- _EXERCISE_
Reproduce the complete listing without any deviation.

- _MATERIALS PROVIDED_
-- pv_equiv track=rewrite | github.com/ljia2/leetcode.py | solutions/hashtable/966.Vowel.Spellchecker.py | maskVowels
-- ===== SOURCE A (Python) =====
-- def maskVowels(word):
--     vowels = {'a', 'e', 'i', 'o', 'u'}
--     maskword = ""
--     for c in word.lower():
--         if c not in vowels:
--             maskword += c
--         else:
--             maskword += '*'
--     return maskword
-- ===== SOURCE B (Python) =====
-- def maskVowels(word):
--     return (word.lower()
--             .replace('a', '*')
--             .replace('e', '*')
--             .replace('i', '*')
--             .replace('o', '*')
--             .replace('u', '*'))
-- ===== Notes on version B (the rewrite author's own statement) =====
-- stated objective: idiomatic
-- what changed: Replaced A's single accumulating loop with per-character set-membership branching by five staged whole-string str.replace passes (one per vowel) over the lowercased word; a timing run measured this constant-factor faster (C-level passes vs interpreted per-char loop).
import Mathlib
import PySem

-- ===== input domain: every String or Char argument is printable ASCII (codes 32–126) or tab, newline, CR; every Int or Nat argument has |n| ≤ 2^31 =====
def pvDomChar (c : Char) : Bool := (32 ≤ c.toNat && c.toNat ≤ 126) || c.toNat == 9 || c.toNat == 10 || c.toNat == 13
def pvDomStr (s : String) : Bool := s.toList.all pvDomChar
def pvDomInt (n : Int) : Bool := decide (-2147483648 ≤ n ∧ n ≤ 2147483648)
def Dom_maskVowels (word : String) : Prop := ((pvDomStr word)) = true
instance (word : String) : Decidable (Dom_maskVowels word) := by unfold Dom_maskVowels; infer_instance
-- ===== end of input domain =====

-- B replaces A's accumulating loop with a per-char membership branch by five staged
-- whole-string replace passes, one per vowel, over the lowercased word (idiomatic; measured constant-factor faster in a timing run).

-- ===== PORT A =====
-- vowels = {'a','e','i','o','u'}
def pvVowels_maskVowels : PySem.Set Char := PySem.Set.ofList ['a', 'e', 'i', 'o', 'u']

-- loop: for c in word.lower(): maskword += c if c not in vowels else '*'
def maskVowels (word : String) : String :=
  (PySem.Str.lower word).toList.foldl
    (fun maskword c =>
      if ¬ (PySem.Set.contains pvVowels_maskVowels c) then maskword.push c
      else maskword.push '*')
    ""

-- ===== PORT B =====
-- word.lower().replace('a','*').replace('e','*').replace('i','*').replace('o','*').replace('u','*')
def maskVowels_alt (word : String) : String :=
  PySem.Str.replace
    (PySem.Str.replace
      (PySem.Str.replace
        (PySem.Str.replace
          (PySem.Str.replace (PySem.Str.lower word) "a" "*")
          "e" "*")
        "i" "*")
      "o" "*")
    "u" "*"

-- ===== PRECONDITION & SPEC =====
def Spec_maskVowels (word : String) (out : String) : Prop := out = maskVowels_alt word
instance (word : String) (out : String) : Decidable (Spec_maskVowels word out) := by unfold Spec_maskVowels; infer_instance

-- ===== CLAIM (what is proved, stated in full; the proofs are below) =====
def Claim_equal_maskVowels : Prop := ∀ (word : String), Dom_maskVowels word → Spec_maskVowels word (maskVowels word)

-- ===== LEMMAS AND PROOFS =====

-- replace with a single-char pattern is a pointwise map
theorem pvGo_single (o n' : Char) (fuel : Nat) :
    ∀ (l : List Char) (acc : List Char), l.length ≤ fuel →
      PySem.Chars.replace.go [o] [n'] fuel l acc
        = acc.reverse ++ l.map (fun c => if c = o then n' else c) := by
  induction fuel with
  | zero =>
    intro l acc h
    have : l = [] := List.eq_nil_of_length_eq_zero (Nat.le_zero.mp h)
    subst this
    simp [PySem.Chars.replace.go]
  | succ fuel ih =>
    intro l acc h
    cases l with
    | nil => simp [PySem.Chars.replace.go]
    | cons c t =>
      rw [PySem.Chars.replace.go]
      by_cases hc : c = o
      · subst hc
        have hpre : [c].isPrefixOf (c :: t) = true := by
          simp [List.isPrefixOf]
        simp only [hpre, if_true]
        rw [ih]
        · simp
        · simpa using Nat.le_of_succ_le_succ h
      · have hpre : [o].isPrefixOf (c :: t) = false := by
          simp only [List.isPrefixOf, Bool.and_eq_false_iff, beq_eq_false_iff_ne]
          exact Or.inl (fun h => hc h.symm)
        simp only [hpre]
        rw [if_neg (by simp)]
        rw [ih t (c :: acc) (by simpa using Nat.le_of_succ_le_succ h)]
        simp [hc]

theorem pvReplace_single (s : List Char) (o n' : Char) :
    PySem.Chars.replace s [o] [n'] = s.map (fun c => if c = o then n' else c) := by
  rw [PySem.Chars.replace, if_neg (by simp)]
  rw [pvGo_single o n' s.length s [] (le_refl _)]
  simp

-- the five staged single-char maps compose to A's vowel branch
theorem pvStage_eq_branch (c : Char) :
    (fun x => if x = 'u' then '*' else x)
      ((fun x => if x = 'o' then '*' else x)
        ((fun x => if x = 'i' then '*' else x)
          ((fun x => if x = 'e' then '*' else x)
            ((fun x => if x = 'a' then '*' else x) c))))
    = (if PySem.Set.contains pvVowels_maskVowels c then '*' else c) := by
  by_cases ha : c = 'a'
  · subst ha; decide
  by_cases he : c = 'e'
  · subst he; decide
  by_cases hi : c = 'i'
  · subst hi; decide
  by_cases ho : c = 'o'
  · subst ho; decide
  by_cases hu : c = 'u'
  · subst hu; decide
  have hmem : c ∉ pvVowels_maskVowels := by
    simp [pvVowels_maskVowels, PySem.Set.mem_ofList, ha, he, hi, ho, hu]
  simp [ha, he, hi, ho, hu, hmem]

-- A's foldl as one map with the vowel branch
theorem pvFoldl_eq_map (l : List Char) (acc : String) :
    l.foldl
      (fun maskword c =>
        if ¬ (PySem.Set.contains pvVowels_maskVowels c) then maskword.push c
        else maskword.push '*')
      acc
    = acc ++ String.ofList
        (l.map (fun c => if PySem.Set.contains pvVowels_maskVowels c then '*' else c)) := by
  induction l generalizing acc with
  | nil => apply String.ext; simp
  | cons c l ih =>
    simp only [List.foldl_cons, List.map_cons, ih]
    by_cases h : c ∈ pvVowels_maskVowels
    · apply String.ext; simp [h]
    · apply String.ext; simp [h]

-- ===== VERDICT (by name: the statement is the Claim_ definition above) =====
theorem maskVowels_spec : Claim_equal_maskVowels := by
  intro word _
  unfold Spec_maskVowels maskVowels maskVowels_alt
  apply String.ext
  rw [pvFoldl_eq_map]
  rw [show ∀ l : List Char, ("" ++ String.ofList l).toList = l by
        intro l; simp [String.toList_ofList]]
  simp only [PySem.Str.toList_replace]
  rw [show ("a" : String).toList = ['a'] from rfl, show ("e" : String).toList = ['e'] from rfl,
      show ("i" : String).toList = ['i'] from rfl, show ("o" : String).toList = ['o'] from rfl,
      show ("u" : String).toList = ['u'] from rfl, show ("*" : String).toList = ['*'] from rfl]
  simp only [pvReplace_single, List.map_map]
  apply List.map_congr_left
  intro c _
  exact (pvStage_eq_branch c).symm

- _FINISHED EXERCISE_
-- pv_equiv track=rewrite | github.com/ljia2/leetcode.py | solutions/hashtable/966.Vowel.Spellchecker.py | maskVowels
-- ===== SOURCE A (Python) =====
-- def maskVowels(word):
--     vowels = {'a', 'e', 'i', 'o', 'u'}
--     maskword = ""
--     for c in word.lower():
--         if c not in vowels:
--             maskword += c
--         else:
--             maskword += '*'
--     return maskword
-- ===== SOURCE B (Python) =====
-- def maskVowels(word):
--     return (word.lower()
--             .replace('a', '*')
--             .replace('e', '*')
--             .replace('i', '*')
--             .replace('o', '*')
--             .replace('u', '*'))
-- ===== Notes on version B (the rewrite author's own statement) =====
-- stated objective: idiomatic
-- what changed: Replaced A's single accumulating loop with per-character set-membership branching by five staged whole-string str.replace passes (one per vowel) over the lowercased word; a timing run measured this constant-factor faster (C-level passes vs interpreted per-char loop).
import Mathlib
import PySem

-- ===== input domain: every String or Char argument is printable ASCII (codes 32–126) or tab, newline, CR; every Int or Nat argument has |n| ≤ 2^31 =====
def pvDomChar (c : Char) : Bool := (32 ≤ c.toNat && c.toNat ≤ 126) || c.toNat == 9 || c.toNat == 10 || c.toNat == 13
def pvDomStr (s : String) : Bool := s.toList.all pvDomChar
def pvDomInt (n : Int) : Bool := decide (-2147483648 ≤ n ∧ n ≤ 2147483648)
def Dom_maskVowels (word : String) : Prop := ((pvDomStr word)) = true
instance (word : String) : Decidable (Dom_maskVowels word) := by unfold Dom_maskVowels; infer_instance
-- ===== end of input domain =====

-- B replaces A's accumulating loop with a per-char membership branch by five staged
-- whole-string replace passes, one per vowel, over the lowercased word (idiomatic; measured constant-factor faster in a timing run).

-- ===== PORT A =====
-- vowels = {'a','e','i','o','u'}
def pvVowels_maskVowels : PySem.Set Char := PySem.Set.ofList ['a', 'e', 'i', 'o', 'u']

-- loop: for c in word.lower(): maskword += c if c not in vowels else '*'
def maskVowels (word : String) : String :=
  (PySem.Str.lower word).toList.foldl
    (fun maskword c =>
      if ¬ (PySem.Set.contains pvVowels_maskVowels c) then maskword.push c
      else maskword.push '*')
    ""

-- ===== PORT B =====
-- word.lower().replace('a','*').replace('e','*').replace('i','*').replace('o','*').replace('u','*')
def maskVowels_alt (word : String) : String :=
  PySem.Str.replace
    (PySem.Str.replace
      (PySem.Str.replace
        (PySem.Str.replace
          (PySem.Str.replace (PySem.Str.lower word) "a" "*")
          "e" "*")
        "i" "*")
      "o" "*")
    "u" "*"

-- ===== PRECONDITION & SPEC =====
def Spec_maskVowels (word : String) (out : String) : Prop := out = maskVowels_alt word
instance (word : String) (out : String) : Decidable (Spec_maskVowels word out) := by unfold Spec_maskVowels; infer_instance

-- ===== CLAIM (what is proved, stated in full; the proofs are below) =====
def Claim_equal_maskVowels : Prop := ∀ (word : String), Dom_maskVowels word → Spec_maskVowels word (maskVowels word)

-- ===== LEMMAS AND PROOFS =====

-- replace with a single-char pattern is a pointwise map
theorem pvGo_single (o n' : Char) (fuel : Nat) :
    ∀ (l : List Char) (acc : List Char), l.length ≤ fuel →
      PySem.Chars.replace.go [o] [n'] fuel l acc
        = acc.reverse ++ l.map (fun c => if c = o then n' else c) := by
  induction fuel with
  | zero =>
    intro l acc h
    have : l = [] := List.eq_nil_of_length_eq_zero (Nat.le_zero.mp h)
    subst this
    simp [PySem.Chars.replace.go]
  | succ fuel ih =>
    intro l acc h
    cases l with
    | nil => simp [PySem.Chars.replace.go]
    | cons c t =>
      rw [PySem.Chars.replace.go]
      by_cases hc : c = o
      · subst hc
        have hpre : [c].isPrefixOf (c :: t) = true := by
          simp [List.isPrefixOf]
        simp only [hpre, if_true]
        rw [ih]
        · simp
        · simpa using Nat.le_of_succ_le_succ h
      · have hpre : [o].isPrefixOf (c :: t) = false := by
          simp only [List.isPrefixOf, Bool.and_eq_false_iff, beq_eq_false_iff_ne]
          exact Or.inl (fun h => hc h.symm)
        simp only [hpre]
        rw [if_neg (by simp)]
        rw [ih t (c :: acc) (by simpa using Nat.le_of_succ_le_succ h)]
        simp [hc]

theorem pvReplace_single (s : List Char) (o n' : Char) :
    PySem.Chars.replace s [o] [n'] = s.map (fun c => if c = o then n' else c) := by
  rw [PySem.Chars.replace, if_neg (by simp)]
  rw [pvGo_single o n' s.length s [] (le_refl _)]
  simp

-- the five staged single-char maps compose to A's vowel branch
theorem pvStage_eq_branch (c : Char) :
    (fun x => if x = 'u' then '*' else x)
      ((fun x => if x = 'o' then '*' else x)
        ((fun x => if x = 'i' then '*' else x)
          ((fun x => if x = 'e' then '*' else x)
            ((fun x => if x = 'a' then '*' else x) c))))
    = (if PySem.Set.contains pvVowels_maskVowels c then '*' else c) := by
  by_cases ha : c = 'a'
  · subst ha; decide
  by_cases he : c = 'e'
  · subst he; decide
  by_cases hi : c = 'i'
  · subst hi; decide
  by_cases ho : c = 'o'
  · subst ho; decide
  by_cases hu : c = 'u'
  · subst hu; decide
  have hmem : c ∉ pvVowels_maskVowels := by
    simp [pvVowels_maskVowels, PySem.Set.mem_ofList, ha, he, hi, ho, hu]
  simp [ha, he, hi, ho, hu, hmem]

-- A's foldl as one map with the vowel branch
theorem pvFoldl_eq_map (l : List Char) (acc : String) :
    l.foldl
      (fun maskword c =>
        if ¬ (PySem.Set.contains pvVowels_maskVowels c) then maskword.push c
        else maskword.push '*')
      acc
    = acc ++ String.ofList
        (l.map (fun c => if PySem.Set.contains pvVowels_maskVowels c then '*' else c)) := by
  induction l generalizing acc with
  | nil => apply String.ext; simp
  | cons c l ih =>
    simp only [List.foldl_cons, List.map_cons, ih]
    by_cases h : c ∈ pvVowels_maskVowels
    · apply String.ext; simp [h]
    · apply String.ext; simp [h]

-- ===== VERDICT (by name: the statement is the Claim_ definition above) =====
theorem maskVowels_spec : Claim_equal_maskVowels := by
  intro word _
  unfold Spec_maskVowels maskVowels maskVowels_alt
  apply String.ext
  rw [pvFoldl_eq_map]
  rw [show ∀ l : List Char, ("" ++ String.ofList l).toList = l by
        intro l; simp [String.toList_ofList]]
  simp only [PySem.Str.toList_replace]
  rw [show ("a" : String).toList = ['a'] from rfl, show ("e" : String).toList = ['e'] from rfl,
      show ("i" : String).toList = ['i'] from rfl, show ("o" : String).toList = ['o'] from rfl,
      show ("u" : String).toList = ['u'] from rfl, show ("*" : String).toList = ['*'] from rfl]
  simp only [pvReplace_single, List.map_map]
  apply List.map_congr_left
  intro c _
  exact (pvStage_eq_branch c).symm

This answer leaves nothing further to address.